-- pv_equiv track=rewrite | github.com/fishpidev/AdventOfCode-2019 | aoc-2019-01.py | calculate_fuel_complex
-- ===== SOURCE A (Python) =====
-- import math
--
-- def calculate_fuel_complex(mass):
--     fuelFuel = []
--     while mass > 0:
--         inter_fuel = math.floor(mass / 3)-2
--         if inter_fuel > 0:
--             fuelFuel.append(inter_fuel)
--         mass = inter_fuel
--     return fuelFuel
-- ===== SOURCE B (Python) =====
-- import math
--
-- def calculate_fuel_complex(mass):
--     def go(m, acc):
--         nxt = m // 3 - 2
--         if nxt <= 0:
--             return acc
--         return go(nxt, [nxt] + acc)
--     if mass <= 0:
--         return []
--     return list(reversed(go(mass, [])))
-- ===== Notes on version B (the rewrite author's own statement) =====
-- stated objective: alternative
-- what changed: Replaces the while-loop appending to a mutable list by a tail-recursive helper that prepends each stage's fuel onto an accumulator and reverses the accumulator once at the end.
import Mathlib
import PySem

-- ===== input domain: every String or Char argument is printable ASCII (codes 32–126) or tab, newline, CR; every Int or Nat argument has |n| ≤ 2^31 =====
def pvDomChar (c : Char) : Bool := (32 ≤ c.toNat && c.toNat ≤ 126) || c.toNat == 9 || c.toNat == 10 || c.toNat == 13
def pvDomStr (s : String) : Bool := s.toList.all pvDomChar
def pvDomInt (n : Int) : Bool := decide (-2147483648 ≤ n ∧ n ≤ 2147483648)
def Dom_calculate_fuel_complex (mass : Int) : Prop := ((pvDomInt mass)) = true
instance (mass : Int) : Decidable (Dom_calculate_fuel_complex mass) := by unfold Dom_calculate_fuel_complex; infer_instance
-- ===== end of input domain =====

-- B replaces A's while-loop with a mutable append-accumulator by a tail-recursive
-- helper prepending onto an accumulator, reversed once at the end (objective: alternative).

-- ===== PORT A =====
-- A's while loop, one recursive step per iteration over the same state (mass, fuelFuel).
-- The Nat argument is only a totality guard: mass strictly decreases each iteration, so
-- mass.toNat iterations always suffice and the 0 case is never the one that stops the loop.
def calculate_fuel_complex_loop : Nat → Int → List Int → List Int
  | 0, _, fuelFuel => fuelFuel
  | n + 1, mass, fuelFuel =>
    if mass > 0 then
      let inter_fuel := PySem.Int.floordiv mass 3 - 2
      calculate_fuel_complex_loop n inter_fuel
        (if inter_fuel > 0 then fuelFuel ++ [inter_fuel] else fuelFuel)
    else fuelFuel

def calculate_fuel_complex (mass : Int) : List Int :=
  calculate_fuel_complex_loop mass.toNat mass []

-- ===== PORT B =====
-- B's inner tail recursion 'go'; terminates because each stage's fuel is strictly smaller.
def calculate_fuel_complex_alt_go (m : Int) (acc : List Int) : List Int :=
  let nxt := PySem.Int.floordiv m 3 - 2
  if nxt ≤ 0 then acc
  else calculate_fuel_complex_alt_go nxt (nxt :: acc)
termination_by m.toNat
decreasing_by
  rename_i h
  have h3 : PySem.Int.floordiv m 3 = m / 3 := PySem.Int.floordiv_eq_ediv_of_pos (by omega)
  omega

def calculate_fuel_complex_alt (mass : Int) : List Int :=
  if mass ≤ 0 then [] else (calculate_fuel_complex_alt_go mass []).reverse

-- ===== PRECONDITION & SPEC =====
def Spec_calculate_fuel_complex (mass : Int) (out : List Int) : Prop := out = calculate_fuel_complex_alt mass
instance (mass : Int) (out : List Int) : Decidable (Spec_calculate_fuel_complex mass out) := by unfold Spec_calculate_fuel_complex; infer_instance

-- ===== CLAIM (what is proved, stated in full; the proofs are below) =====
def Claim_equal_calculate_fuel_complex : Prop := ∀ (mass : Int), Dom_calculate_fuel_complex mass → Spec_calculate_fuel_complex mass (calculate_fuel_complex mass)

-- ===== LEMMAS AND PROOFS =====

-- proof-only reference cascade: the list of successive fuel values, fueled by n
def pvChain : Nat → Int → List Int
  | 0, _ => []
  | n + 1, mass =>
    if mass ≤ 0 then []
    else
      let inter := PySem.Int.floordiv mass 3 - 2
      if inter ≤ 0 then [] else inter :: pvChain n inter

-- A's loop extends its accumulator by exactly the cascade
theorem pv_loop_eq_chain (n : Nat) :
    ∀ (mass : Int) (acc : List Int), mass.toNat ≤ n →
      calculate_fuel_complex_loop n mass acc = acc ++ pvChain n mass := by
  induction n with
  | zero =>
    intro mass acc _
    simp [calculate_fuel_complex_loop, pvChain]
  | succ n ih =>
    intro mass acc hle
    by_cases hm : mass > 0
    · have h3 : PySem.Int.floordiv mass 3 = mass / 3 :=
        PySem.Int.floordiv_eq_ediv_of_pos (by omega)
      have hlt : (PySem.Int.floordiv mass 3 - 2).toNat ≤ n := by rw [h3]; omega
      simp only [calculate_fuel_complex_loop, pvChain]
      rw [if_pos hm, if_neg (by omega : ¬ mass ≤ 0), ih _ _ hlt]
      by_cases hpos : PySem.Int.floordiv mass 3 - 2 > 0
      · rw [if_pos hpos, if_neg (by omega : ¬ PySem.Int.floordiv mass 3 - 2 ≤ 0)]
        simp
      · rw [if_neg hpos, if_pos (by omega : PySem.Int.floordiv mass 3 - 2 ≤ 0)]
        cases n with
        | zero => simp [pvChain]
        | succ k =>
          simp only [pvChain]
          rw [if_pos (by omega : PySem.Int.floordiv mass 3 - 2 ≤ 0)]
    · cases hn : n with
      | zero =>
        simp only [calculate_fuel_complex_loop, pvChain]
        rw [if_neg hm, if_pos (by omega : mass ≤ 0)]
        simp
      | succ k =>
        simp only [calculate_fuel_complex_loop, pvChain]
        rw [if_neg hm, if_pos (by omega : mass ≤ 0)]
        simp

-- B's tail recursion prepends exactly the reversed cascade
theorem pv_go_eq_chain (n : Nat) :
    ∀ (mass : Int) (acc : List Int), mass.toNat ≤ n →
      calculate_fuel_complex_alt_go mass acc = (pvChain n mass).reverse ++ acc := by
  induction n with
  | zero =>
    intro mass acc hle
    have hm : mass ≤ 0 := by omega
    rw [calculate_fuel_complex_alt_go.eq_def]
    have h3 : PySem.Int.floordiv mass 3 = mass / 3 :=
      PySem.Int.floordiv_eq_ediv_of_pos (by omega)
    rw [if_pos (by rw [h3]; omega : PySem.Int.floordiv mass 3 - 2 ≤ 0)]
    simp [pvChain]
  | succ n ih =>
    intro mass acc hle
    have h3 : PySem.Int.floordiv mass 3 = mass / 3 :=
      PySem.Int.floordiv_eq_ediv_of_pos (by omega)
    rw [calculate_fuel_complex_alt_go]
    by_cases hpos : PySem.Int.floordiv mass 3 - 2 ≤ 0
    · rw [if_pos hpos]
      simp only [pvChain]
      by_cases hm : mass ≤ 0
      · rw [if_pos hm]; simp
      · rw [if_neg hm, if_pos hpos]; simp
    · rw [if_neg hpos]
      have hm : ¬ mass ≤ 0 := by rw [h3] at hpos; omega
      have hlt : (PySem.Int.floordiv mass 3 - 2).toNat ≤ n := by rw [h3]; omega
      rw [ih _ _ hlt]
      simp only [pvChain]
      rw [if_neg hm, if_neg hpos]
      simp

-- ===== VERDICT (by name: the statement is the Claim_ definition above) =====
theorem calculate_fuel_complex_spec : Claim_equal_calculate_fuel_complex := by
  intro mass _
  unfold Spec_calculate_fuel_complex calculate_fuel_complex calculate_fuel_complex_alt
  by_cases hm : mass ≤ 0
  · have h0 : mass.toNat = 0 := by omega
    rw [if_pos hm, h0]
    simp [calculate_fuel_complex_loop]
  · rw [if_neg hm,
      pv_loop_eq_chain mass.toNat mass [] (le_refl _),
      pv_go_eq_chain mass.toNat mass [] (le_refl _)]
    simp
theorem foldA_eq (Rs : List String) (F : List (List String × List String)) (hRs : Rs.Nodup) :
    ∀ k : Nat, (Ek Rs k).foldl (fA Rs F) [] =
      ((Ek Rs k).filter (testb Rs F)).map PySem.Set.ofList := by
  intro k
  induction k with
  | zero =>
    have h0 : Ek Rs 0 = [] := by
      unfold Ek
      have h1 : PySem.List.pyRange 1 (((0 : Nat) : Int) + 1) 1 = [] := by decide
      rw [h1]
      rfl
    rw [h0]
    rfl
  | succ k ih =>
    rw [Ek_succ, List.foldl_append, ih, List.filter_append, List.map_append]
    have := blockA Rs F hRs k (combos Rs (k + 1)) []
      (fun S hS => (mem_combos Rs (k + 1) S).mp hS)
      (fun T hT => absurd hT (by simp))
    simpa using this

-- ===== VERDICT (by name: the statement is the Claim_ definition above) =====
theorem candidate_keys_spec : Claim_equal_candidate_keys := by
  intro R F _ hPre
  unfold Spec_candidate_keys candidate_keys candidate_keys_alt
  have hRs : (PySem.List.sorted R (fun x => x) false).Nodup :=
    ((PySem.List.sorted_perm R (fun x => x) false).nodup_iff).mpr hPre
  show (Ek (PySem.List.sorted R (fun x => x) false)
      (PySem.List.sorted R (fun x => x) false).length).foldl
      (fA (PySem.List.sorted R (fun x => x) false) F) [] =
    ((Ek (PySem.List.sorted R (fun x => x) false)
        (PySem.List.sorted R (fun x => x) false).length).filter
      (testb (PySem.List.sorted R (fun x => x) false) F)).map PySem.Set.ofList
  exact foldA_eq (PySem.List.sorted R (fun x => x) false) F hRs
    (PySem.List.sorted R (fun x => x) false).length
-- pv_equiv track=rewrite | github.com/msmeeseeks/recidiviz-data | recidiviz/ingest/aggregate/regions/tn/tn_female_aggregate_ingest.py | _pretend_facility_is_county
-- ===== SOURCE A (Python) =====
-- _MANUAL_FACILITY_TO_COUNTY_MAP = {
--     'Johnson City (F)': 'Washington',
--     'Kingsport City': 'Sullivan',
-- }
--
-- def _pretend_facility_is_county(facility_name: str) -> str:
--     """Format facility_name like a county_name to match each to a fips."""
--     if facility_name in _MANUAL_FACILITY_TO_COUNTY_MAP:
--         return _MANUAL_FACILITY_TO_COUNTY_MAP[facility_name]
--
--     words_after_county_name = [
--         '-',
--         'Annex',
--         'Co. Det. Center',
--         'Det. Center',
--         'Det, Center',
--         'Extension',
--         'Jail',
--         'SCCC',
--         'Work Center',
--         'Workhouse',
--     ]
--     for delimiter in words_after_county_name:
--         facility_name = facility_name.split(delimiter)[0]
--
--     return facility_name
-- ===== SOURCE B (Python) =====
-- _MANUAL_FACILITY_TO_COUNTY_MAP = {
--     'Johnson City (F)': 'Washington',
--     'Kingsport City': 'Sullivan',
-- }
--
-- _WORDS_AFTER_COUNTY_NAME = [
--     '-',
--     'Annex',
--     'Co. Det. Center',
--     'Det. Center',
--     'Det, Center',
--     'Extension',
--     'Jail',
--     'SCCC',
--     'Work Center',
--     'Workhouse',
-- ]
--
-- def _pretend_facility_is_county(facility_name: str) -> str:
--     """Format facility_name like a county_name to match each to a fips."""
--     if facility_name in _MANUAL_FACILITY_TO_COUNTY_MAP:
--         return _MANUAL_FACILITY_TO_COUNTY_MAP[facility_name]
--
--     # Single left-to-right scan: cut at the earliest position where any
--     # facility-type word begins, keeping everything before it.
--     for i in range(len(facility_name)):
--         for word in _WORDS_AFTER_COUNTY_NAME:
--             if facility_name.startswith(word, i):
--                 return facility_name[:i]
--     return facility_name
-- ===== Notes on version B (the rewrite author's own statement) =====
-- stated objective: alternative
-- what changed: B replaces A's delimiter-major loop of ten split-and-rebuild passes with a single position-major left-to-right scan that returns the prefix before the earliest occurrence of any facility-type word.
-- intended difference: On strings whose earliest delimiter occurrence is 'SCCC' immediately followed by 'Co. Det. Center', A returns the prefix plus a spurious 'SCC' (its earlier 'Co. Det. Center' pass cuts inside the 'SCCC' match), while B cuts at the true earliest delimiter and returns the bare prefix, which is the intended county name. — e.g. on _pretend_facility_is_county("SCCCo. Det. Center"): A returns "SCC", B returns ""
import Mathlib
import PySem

....

== EXERCISE ==
Every line that contains the string "hPre" should be returned from the data.

== ANSWER TO THE PROBLEM ==
  intro R F _ hPre
    ((PySem.List.sorted_perm R (fun x => x) false).nodup_iff).mpr hPre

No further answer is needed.